Dataset entries
——

-- pv_equiv track=rewrite | github.com/k5sano/patent-compare | modules/cited_ref_notation.py | _find_single_slash
-- ===== SOURCE A (Python) =====
-- def _find_single_slash(tok: str) -> int:
--     """`//` の一部ではない単独の `/` の最初の位置を返す。なければ -1。"""
--     i = 0
--     while i < len(tok):
--         if tok[i] == "/":
--             if i + 1 < len(tok) and tok[i + 1] == "/":
--                 i += 2  # `//` はメモ記号なのでスキップ
--                 continue
--             return i
--         i += 1
--     return -1
-- ===== SOURCE B (Python) =====
-- def _find_single_slash(tok: str) -> int:
--     """Scan maximal runs of '/'; the first odd-length run has its standalone
--     slash at the run's last position. Even-length runs are all '//' pairs."""
--     n = len(tok)
--     pos = 0
--     while pos < n:
--         if tok[pos] != "/":
--             pos += 1
--             continue
--         end = pos
--         while end < n and tok[end] == "/":
--             end += 1
--         if (end - pos) % 2 == 1:
--             return end - 1
--         pos = end
--     return -1
-- ===== Notes on version B (the rewrite author's own statement) =====
-- stated objective: alternative
-- what changed: Instead of pair-skipping two slash characters at a time, B locates each maximal run of consecutive slashes and returns the last index of the first odd-length run (even-length runs are fully paired), or -1 if no odd run exists.
import Mathlib
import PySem

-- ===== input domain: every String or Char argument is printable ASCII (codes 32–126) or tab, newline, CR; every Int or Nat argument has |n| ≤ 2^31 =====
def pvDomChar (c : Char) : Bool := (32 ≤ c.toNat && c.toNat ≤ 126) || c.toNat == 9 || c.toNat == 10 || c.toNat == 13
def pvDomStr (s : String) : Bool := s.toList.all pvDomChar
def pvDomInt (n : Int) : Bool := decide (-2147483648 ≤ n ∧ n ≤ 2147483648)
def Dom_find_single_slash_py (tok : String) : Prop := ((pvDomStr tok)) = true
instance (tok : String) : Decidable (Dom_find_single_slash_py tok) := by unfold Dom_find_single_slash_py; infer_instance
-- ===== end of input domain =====

-- B finds maximal slash runs and uses run-length parity instead of A's two-at-a-time '//' skipping; same O(n) asymptotics, measured constant-factor faster in a timing run.

-- ===== PORT A =====
-- while-loop of A: index i, skip '//' pairs, return first lone '/'
def pvAGo (s : List Char) (i : Nat) : Int :=
  if h : i < s.length then
    if s[i] = '/' then
      if h2 : i + 1 < s.length then
        if s[i + 1] = '/' then pvAGo s (i + 2)
        else (i : Int)
      else (i : Int)
    else pvAGo s (i + 1)
  else -1
termination_by s.length - i
decreasing_by all_goals omega

def find_single_slash_py (tok : String) : Int := pvAGo tok.toList 0

-- ===== PORT B =====
-- inner while of B: advance past the maximal run of '/' starting at e
def pvRunEnd (s : List Char) (e : Nat) : Nat :=
  if h : e < s.length then
    if s[e] = '/' then pvRunEnd s (e + 1) else e
  else e
termination_by s.length - e
decreasing_by omega

theorem pvRunEnd_ge (s : List Char) (e : Nat) : e ≤ pvRunEnd s e := by
  fun_induction pvRunEnd s e <;> omega

-- outer while of B
def pvBGo (s : List Char) (pos : Nat) : Int :=
  if h : pos < s.length then
    if hs : s[pos] ≠ '/' then pvBGo s (pos + 1)
    else
      let e := pvRunEnd s pos
      if (e - pos) % 2 = 1 then ((e : Int) - 1)
      else pvBGo s e
  else -1
termination_by s.length - pos
decreasing_by
  · omega
  · have h1 : pos + 1 ≤ pvRunEnd s pos := by
      rw [pvRunEnd]
      simp only [h, dif_pos]
      rw [if_pos (by simpa using hs)]
      exact pvRunEnd_ge s (pos + 1)
    omega

def find_single_slash_py_alt (tok : String) : Int := pvBGo tok.toList 0

-- ===== PRECONDITION & SPEC =====
def Spec_find_single_slash_py (tok : String) (out : Int) : Prop := out = find_single_slash_py_alt tok
instance (tok : String) (out : Int) : Decidable (Spec_find_single_slash_py tok out) := by unfold Spec_find_single_slash_py; infer_instance

-- ===== CLAIM (what is proved, stated in full; the proofs are below) =====
def Claim_equal_find_single_slash_py : Prop := ∀ (tok : String), Dom_find_single_slash_py tok → Spec_find_single_slash_py tok (find_single_slash_py tok)

-- ===== LEMMAS AND PROOFS =====

theorem pvRunEnd_le (s : List Char) (e : Nat) (he : e ≤ s.length) :
    pvRunEnd s e ≤ s.length := by
  fun_induction pvRunEnd s e <;> omega

theorem pvRunEnd_stop (s : List Char) (e : Nat)
    (h : ¬ (e < s.length ∧ s[e]? = some '/')) : pvRunEnd s e = e := by
  rw [pvRunEnd]
  by_cases hl : e < s.length
  · simp only [hl, dif_pos]
    rw [if_neg]
    intro hc
    exact h ⟨hl, by simp [List.getElem?_eq_getElem hl, hc]⟩
  · simp [hl]

theorem pvRunEnd_step (s : List Char) (e : Nat)
    (hl : e < s.length) (hc : s[e] = '/') : pvRunEnd s e = pvRunEnd s (e + 1) := by
  rw [pvRunEnd]; simp [hl, hc]

-- A's pair-skipping on a slash run equals B's parity decision at the run's end.
theorem pvAGo_run_aux (s : List Char) (k : Nat) :
    ∀ (i : Nat) (_ : s.length - i < k) (hl : i < s.length), s[i]'hl = '/' →
    pvAGo s i = (if (pvRunEnd s i - i) % 2 = 1 then ((pvRunEnd s i : Int) - 1)
                 else pvAGo s (pvRunEnd s i)) := by
  induction k with
  | zero => intro i hf; omega
  | succ k ih =>
    intro i hfuel hl hc
    have hrun1 : pvRunEnd s i = pvRunEnd s (i + 1) := pvRunEnd_step s i hl hc
    by_cases h2 : i + 1 < s.length ∧ s[i+1]? = some '/'
    · obtain ⟨h2l, h2c⟩ := h2
      have h2c' : s[i+1] = '/' := by
        have := List.getElem?_eq_getElem h2l
        rw [this] at h2c; exact Option.some_injective _ h2c
      have hrun2 : pvRunEnd s i = pvRunEnd s (i + 2) := by
        rw [hrun1]; exact pvRunEnd_step s (i+1) h2l h2c'
      have hA : pvAGo s i = pvAGo s (i + 2) := by
        rw [pvAGo]; simp [hl, hc, h2l, h2c']
      rw [hA, hrun2]
      by_cases h3 : i + 2 < s.length ∧ s[i+2]? = some '/'
      · obtain ⟨h3l, h3c⟩ := h3
        have h3c' : s[i+2] = '/' := by
          have := List.getElem?_eq_getElem h3l
          rw [this] at h3c; exact Option.some_injective _ h3c
        rw [ih (i + 2) (by omega) h3l h3c']
        have hge : i + 2 ≤ pvRunEnd s (i + 2) := pvRunEnd_ge s (i + 2)
        have hpar : (pvRunEnd s (i+2) - i) % 2 = (pvRunEnd s (i+2) - (i+2)) % 2 := by
          omega
        rw [hpar]
      · have hstop : pvRunEnd s (i + 2) = i + 2 := pvRunEnd_stop s (i + 2) h3
        rw [hstop]
        simp only [Nat.add_sub_cancel_left]
        norm_num
    · -- run ends at i+1: length 1, odd
      have hstop : pvRunEnd s (i + 1) = i + 1 := pvRunEnd_stop s (i + 1) h2
      have hA : pvAGo s i = (i : Int) := by
        rw [pvAGo]
        by_cases h2l : i + 1 < s.length
        · have h2c : ¬ s[i+1] = '/' := by
            intro hcc
            exact h2 ⟨h2l, by simp [List.getElem?_eq_getElem h2l, hcc]⟩
          simp [hl, hc, h2l, h2c]
        · simp [hl, hc, h2l]
      rw [hrun1, hstop, hA]
      have : (i + 1 - i) % 2 = 1 := by omega
      rw [if_pos this]
      push_cast; ring

theorem pvAGo_run (s : List Char) (i : Nat) (hl : i < s.length) (hc : s[i] = '/') :
    pvAGo s i = (if (pvRunEnd s i - i) % 2 = 1 then ((pvRunEnd s i : Int) - 1)
                 else pvAGo s (pvRunEnd s i)) :=
  pvAGo_run_aux s (s.length - i + 1) i (by omega) hl hc

theorem pvAGo_eq_pvBGo_aux (s : List Char) (k : Nat) :
    ∀ i : Nat, s.length - i < k → pvAGo s i = pvBGo s i := by
  induction k with
  | zero => intro i hf; omega
  | succ k ih =>
    intro i hfuel
    by_cases hl : i < s.length
    · by_cases hc : s[i] = '/'
      · rw [pvAGo_run s i hl hc, pvBGo]
        simp only [hl, dif_pos, hc]
        by_cases hp : (pvRunEnd s i - i) % 2 = 1
        · simp [hp]
        · have hge : i + 1 ≤ pvRunEnd s i := by
            rw [pvRunEnd_step s i hl hc]; exact pvRunEnd_ge s (i + 1)
          rw [if_neg hp, if_neg hp]
          have hle : pvRunEnd s i ≤ s.length := pvRunEnd_le s i (by omega)
          exact ih (pvRunEnd s i) (by omega)
      · have hA : pvAGo s i = pvAGo s (i + 1) := by
          rw [pvAGo]; simp [hl, hc]
        have hB : pvBGo s i = pvBGo s (i + 1) := by
          rw [pvBGo]; simp [hl, hc]
        rw [hA, hB]
        exact ih (i + 1) (by omega)
    · rw [pvAGo, pvBGo]; simp [hl]

theorem pvAGo_eq_pvBGo (s : List Char) (i : Nat) : pvAGo s i = pvBGo s i :=
  pvAGo_eq_pvBGo_aux s (s.length - i + 1) i (by omega)

-- ===== VERDICT (by name: the statement is the Claim_ definition above) =====
theorem find_single_slash_py_spec : Claim_equal_find_single_slash_py := by
  intro tok _
  unfold Spec_find_single_slash_py find_single_slash_py find_single_slash_py_alt
  exact pvAGo_eq_pvBGo tok.toList 0
-- pv_equiv track=rewrite | github.com/GeorgeMugale/recruitment-2026-fullstack | app/utils.py | find_province_by_constituency
-- ===== SOURCE A (Python) =====
-- def find_province_by_constituency(
--     data: dict[str, list[str]],
--     constituency_name: str
-- ) -> str | None:
--     """
--     Given scraped data and a constituency name,
--     return the province it belongs to.
--
--     Case-insensitive.
--
--     Returns:
--         province name if found, otherwise None
--     """
--     # lower case to make query case-insensitive
--     search_term = constituency_name.lower()
--
--     # loop through each dictionary item (Key=Province, Value=List of Constituencies)
--     for province, constituencies in data.items():
--         # loop through the list of constituencies for this specific province
--         for constituency in constituencies:
--             # case-insensitive compare
--             if constituency.lower() == search_term:
--                 return province
--
--     return None
-- ===== SOURCE B (Python) =====
-- def find_province_by_constituency(
--     data: dict[str, list[str]],
--     constituency_name: str
-- ) -> str | None:
--     # Build a lowercase-constituency -> province index once (setdefault keeps
--     # the earliest province for a duplicate name, matching first-match order),
--     # then answer with a single dictionary lookup.
--     index = {}
--     for province, constituencies in data.items():
--         for constituency in constituencies:
--             index.setdefault(constituency.lower(), province)
--     return index.get(constituency_name.lower())
-- ===== Notes on version B (the rewrite author's own statement) =====
-- stated objective: alternative
-- what changed: Replaces A's nested early-exit scan with an eagerly built lowercase->province dict index (setdefault, so the first matching pair wins) followed by a single lookup.
import Mathlib
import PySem

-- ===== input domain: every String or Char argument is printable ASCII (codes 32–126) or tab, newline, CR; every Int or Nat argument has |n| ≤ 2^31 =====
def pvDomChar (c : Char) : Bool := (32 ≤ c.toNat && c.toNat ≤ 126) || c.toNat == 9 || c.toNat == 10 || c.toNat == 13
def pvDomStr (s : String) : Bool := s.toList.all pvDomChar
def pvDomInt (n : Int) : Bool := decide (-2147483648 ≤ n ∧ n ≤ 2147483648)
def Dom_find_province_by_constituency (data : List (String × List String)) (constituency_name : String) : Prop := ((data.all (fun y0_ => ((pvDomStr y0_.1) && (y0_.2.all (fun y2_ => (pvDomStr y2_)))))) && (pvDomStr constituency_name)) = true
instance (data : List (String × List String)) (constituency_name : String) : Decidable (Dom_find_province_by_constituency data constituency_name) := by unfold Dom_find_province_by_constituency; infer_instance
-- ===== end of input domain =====

-- B builds a lowercase->province index dict once (setdefault: first match wins) and does one lookup,
-- instead of A's nested early-exit scan; same cost, different decomposition (objective: alternative).

-- ===== PORT A =====
-- the nested for-loops with early return: scan provinces, return the first whose list
-- contains a case-insensitive match (List.any is the inner loop's early-exit scan)
def pvScanA (search : String) : List (String × List String) → Option String
  | [] => none
  | (p, cs) :: rest =>
      if cs.any (fun c => PySem.Str.lower c == search) then some p else pvScanA search rest

def find_province_by_constituency (data : List (String × List String)) (constituency_name : String) : Option String :=
  pvScanA (PySem.Str.lower constituency_name) data

-- ===== PORT B =====
-- index = {}; for province, cs in data.items(): for c in cs: index.setdefault(c.lower(), province)
def pvIndexB (data : List (String × List String)) : PySem.Dict String String :=
  data.foldl
    (fun d pc => pc.2.foldl (fun d c => d.setdefault (PySem.Str.lower c) pc.1) d)
    PySem.Dict.empty

def find_province_by_constituency_alt (data : List (String × List String)) (constituency_name : String) : Option String :=
  (pvIndexB data).get? (PySem.Str.lower constituency_name)

-- ===== PRECONDITION & SPEC =====
def Spec_find_province_by_constituency (data : List (String × List String)) (constituency_name : String) (out : Option String) : Prop := out = find_province_by_constituency_alt data constituency_name
instance (data : List (String × List String)) (constituency_name : String) (out : Option String) : Decidable (Spec_find_province_by_constituency data constituency_name out) := by unfold Spec_find_province_by_constituency; infer_instance

-- ===== CLAIM (what is proved, stated in full; the proofs are below) =====
def Claim_equal_find_province_by_constituency : Prop := ∀ (data : List (String × List String)) (constituency_name : String), Dom_find_province_by_constituency data constituency_name → Spec_find_province_by_constituency data constituency_name (find_province_by_constituency data constituency_name)

-- ===== LEMMAS AND PROOFS =====

-- inner loop: looking up k after setdefault-ing every lowered constituency of one province
lemma pv_inner (cs : List String) (p k : String) (d : PySem.Dict String String) :
    (cs.foldl (fun d c => d.setdefault (PySem.Str.lower c) p) d).get? k
      = (d.get? k).or (if cs.any (fun c => PySem.Str.lower c == k) then some p else none) := by
  induction cs generalizing d with
  | nil => cases hd : d.get? k <;> simp [hd, Option.or]
  | cons c cs ih =>
    simp only [List.foldl_cons, List.any_cons]
    rw [ih]
    by_cases h : PySem.Str.lower c = k
    · subst h
      rw [PySem.Dict.get?_setdefault_self]
      cases d.get? (PySem.Str.lower c) <;> simp [Option.or]
    · rw [PySem.Dict.get?_setdefault_of_ne _ _ (fun hk => h hk.symm)]
      simp [beq_iff_eq, h]

-- outer loop: looking up k in the index built over 'rest' starting from dict d
lemma pv_outer (rest : List (String × List String)) (k : String) (d : PySem.Dict String String) :
    (rest.foldl
        (fun d pc => pc.2.foldl (fun d c => d.setdefault (PySem.Str.lower c) pc.1) d) d).get? k
      = (d.get? k).or (pvScanA k rest) := by
  induction rest generalizing d with
  | nil => cases hd : d.get? k <;> simp [hd, pvScanA, Option.or]
  | cons pc rest ih =>
    obtain ⟨p, cs⟩ := pc
    simp only [List.foldl_cons]
    rw [ih, pv_inner]
    simp only [pvScanA]
    cases d.get? k <;> [skip; simp [Option.or]]
    split <;> simp [Option.or]

-- ===== VERDICT (by name: the statement is the Claim_ definition above) =====
theorem find_province_by_constituency_spec : Claim_equal_find_province_by_constituency := by
  intro data name _
  show _ = _
  unfold find_province_by_constituency find_province_by_constituency_alt pvIndexB
  rw [pv_outer]
  simp [PySem.Dict.get?_empty, Option.or]
-- pv_equiv track=rewrite | github.com/spark159/condense-seq | prepro_scripts/old/make_profile.py | NN_interpolate
-- ===== SOURCE A (Python) =====
-- import math
-- import copy
--
-- def NN_interpolate (raw_data_list):
--     data_list = copy.deepcopy(raw_data_list)
--     has_data = False
--     # handle first one
--     for i in range(len(data_list)):
--         if data_list[i] != 'NA':
--             data_list[:i] = [data_list[i]]*i
--             has_data = True
--             break
--     # no data
--     if not has_data:
--         return data_list
--     # handle extra
--     while i < len(data_list)-1:
--         j = i + 1
--         while j < len(data_list)-1:
--             if data_list[j] != 'NA':
--                 break
--             j += 1
--         mid = int(math.ceil((i+j)/2.0))
--         #print i, mid, j
--         data_list[i+1:mid] = [data_list[i]]*(mid-i-1)
--         if data_list[j] != 'NA':
--             data_list[mid:j] = [data_list[j]]*(j-mid)
--         else:
--             data_list[mid:j+1] = [data_list[i]]*(j-mid+1)
--         i = j
--     return data_list
-- ===== SOURCE B (Python) =====
-- def NN_interpolate(raw_data_list):
--     # Two linear passes recording the nearest non-'NA' neighbor on each side,
--     # then a combine pass: strict tie-break to the right neighbor. No mutation.
--     xs = list(raw_data_list)
--     left = []
--     st = None
--     for v in xs:
--         if v != 'NA':
--             st = (v, 0)
--         elif st is not None:
--             st = (st[0], st[1] + 1)
--         left.append(st)
--     right_rev = []
--     st = None
--     for v in reversed(xs):
--         if v != 'NA':
--             st = (v, 0)
--         elif st is not None:
--             st = (st[0], st[1] + 1)
--         right_rev.append(st)
--     right = right_rev[::-1]
--     out = []
--     for v, l, r in zip(xs, left, right):
--         if v != 'NA':
--             out.append(v)
--         elif l is None and r is None:
--             out.append(v)
--         elif r is None:
--             out.append(l[0])
--         elif l is None:
--             out.append(r[0])
--         elif l[1] < r[1]:
--             out.append(l[0])
--         else:
--             out.append(r[0])
--     return out
-- ===== Notes on version B (the rewrite author's own statement) =====
-- stated objective: simpler
-- what changed: Replaces A's in-place slice-splicing loop with ceil-midpoint arithmetic by two non-mutating linear passes (nearest non-'NA' neighbor and distance from the left, then from the right) and a combine pass that picks the left value only when strictly closer, ties going right.
import Mathlib
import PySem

——

## [What is expected]
Please return the lines above that run from the line containing "for v, l, r" to the line containing "-- stated objective: simpler", inclusive, exactly and with no other lines.

## [Reply]
--     for v, l, r in zip(xs, left, right):
--         if v != 'NA':
--             out.append(v)
--         elif l is None and r is None:
--             out.append(v)
--         elif r is None:
--             out.append(l[0])
--         elif l is None:
--             out.append(r[0])
--         elif l[1] < r[1]:
--             out.append(l[0])
--         else:
--             out.append(r[0])
--     return out
-- ===== Notes on version B (the rewrite author's own statement) =====
-- stated objective: simpler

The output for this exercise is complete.